#### EXERCISE MATERIALS ####

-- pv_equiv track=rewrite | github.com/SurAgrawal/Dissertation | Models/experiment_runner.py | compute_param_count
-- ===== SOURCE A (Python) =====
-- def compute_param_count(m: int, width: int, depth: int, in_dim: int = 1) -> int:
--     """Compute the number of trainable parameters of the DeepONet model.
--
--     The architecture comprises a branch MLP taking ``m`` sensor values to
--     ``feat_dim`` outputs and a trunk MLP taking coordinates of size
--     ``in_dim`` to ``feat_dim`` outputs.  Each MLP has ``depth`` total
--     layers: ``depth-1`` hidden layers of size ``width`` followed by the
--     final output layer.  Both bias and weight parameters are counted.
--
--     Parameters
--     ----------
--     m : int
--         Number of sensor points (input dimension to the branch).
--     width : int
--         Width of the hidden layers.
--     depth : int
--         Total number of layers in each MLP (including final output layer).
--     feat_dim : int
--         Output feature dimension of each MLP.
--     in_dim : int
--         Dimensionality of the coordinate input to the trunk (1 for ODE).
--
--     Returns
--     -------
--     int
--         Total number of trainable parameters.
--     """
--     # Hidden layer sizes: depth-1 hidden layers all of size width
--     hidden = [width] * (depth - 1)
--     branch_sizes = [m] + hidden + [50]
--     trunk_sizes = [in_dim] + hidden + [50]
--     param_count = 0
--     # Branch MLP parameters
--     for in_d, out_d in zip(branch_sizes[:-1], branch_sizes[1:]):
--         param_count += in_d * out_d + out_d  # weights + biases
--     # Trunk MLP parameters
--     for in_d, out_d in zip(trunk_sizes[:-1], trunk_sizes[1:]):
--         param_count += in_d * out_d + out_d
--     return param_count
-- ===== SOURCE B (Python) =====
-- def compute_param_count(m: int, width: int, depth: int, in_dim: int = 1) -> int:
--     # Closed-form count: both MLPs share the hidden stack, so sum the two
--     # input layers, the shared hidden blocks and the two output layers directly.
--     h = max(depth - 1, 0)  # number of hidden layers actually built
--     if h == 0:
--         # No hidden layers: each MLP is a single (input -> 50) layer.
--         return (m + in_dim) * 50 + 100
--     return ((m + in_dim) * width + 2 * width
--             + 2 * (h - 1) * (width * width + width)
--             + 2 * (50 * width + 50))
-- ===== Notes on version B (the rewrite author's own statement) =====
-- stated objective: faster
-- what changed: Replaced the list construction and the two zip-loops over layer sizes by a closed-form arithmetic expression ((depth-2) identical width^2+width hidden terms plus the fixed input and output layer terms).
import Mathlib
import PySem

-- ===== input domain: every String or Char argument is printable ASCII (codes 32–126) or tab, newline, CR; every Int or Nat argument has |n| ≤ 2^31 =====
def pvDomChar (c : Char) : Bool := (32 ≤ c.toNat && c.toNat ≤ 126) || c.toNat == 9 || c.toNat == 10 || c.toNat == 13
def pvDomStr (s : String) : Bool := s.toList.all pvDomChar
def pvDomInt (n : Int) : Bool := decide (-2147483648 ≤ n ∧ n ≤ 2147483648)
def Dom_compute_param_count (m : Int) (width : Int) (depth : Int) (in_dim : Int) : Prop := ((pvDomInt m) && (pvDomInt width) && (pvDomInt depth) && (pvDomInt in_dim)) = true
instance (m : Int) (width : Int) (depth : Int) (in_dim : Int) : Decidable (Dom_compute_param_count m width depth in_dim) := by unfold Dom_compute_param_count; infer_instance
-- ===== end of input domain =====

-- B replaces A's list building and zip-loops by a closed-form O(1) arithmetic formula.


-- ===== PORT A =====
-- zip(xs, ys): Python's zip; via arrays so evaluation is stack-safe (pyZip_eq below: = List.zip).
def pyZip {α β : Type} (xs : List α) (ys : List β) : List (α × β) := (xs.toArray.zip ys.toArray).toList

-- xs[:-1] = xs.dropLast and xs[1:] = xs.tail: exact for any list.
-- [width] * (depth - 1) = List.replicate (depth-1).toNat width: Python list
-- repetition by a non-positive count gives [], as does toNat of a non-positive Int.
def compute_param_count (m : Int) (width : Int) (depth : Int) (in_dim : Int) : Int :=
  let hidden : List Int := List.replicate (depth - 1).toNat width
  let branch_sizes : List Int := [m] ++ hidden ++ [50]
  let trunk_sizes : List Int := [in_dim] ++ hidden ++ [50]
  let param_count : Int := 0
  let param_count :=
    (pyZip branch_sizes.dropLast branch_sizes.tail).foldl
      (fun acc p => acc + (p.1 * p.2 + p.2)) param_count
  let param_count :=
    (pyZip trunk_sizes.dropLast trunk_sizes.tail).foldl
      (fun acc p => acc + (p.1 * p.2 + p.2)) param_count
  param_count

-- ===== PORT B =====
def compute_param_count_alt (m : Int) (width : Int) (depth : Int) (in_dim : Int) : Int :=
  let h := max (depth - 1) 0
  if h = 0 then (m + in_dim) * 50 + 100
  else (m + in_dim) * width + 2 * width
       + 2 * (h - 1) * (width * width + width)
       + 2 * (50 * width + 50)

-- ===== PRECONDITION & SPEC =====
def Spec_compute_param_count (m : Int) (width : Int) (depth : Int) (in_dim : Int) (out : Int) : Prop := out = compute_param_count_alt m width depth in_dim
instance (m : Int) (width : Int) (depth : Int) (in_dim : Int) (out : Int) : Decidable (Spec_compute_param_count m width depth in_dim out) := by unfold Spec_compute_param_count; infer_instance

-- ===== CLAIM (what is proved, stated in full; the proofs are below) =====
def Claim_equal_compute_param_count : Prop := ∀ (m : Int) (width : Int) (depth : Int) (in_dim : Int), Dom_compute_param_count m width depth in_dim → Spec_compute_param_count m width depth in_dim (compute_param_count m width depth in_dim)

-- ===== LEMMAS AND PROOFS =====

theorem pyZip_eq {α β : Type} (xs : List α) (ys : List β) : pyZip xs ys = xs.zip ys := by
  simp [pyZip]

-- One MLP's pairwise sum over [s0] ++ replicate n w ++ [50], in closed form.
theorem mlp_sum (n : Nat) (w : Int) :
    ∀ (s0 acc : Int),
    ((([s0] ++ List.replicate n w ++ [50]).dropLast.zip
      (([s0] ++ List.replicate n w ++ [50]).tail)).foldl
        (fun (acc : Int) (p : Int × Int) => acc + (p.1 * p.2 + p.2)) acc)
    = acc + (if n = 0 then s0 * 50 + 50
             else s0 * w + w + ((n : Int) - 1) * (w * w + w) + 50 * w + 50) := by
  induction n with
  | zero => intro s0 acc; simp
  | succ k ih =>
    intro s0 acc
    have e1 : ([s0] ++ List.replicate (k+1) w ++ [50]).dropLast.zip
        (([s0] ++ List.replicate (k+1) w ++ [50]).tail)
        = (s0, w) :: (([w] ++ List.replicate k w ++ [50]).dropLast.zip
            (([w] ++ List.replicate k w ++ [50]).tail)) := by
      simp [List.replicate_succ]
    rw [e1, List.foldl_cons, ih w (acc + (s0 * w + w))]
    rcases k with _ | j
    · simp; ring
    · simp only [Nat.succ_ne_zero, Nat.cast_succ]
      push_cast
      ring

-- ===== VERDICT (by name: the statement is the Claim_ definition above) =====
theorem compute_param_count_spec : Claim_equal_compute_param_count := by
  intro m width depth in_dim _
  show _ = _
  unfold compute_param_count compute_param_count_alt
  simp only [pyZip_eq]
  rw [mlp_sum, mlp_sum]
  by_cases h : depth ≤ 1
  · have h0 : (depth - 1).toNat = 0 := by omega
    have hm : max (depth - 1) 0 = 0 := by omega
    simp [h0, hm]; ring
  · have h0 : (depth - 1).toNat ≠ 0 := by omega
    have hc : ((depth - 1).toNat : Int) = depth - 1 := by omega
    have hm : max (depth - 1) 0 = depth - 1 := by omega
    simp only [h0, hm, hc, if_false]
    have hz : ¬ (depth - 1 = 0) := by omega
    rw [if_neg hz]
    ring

####

[TASK OBJECTIVE] Nothing but a number is asked for: how many lines of the records contain the word "theorem"?

[OUTPUT FOR THIS EXERCISE] 3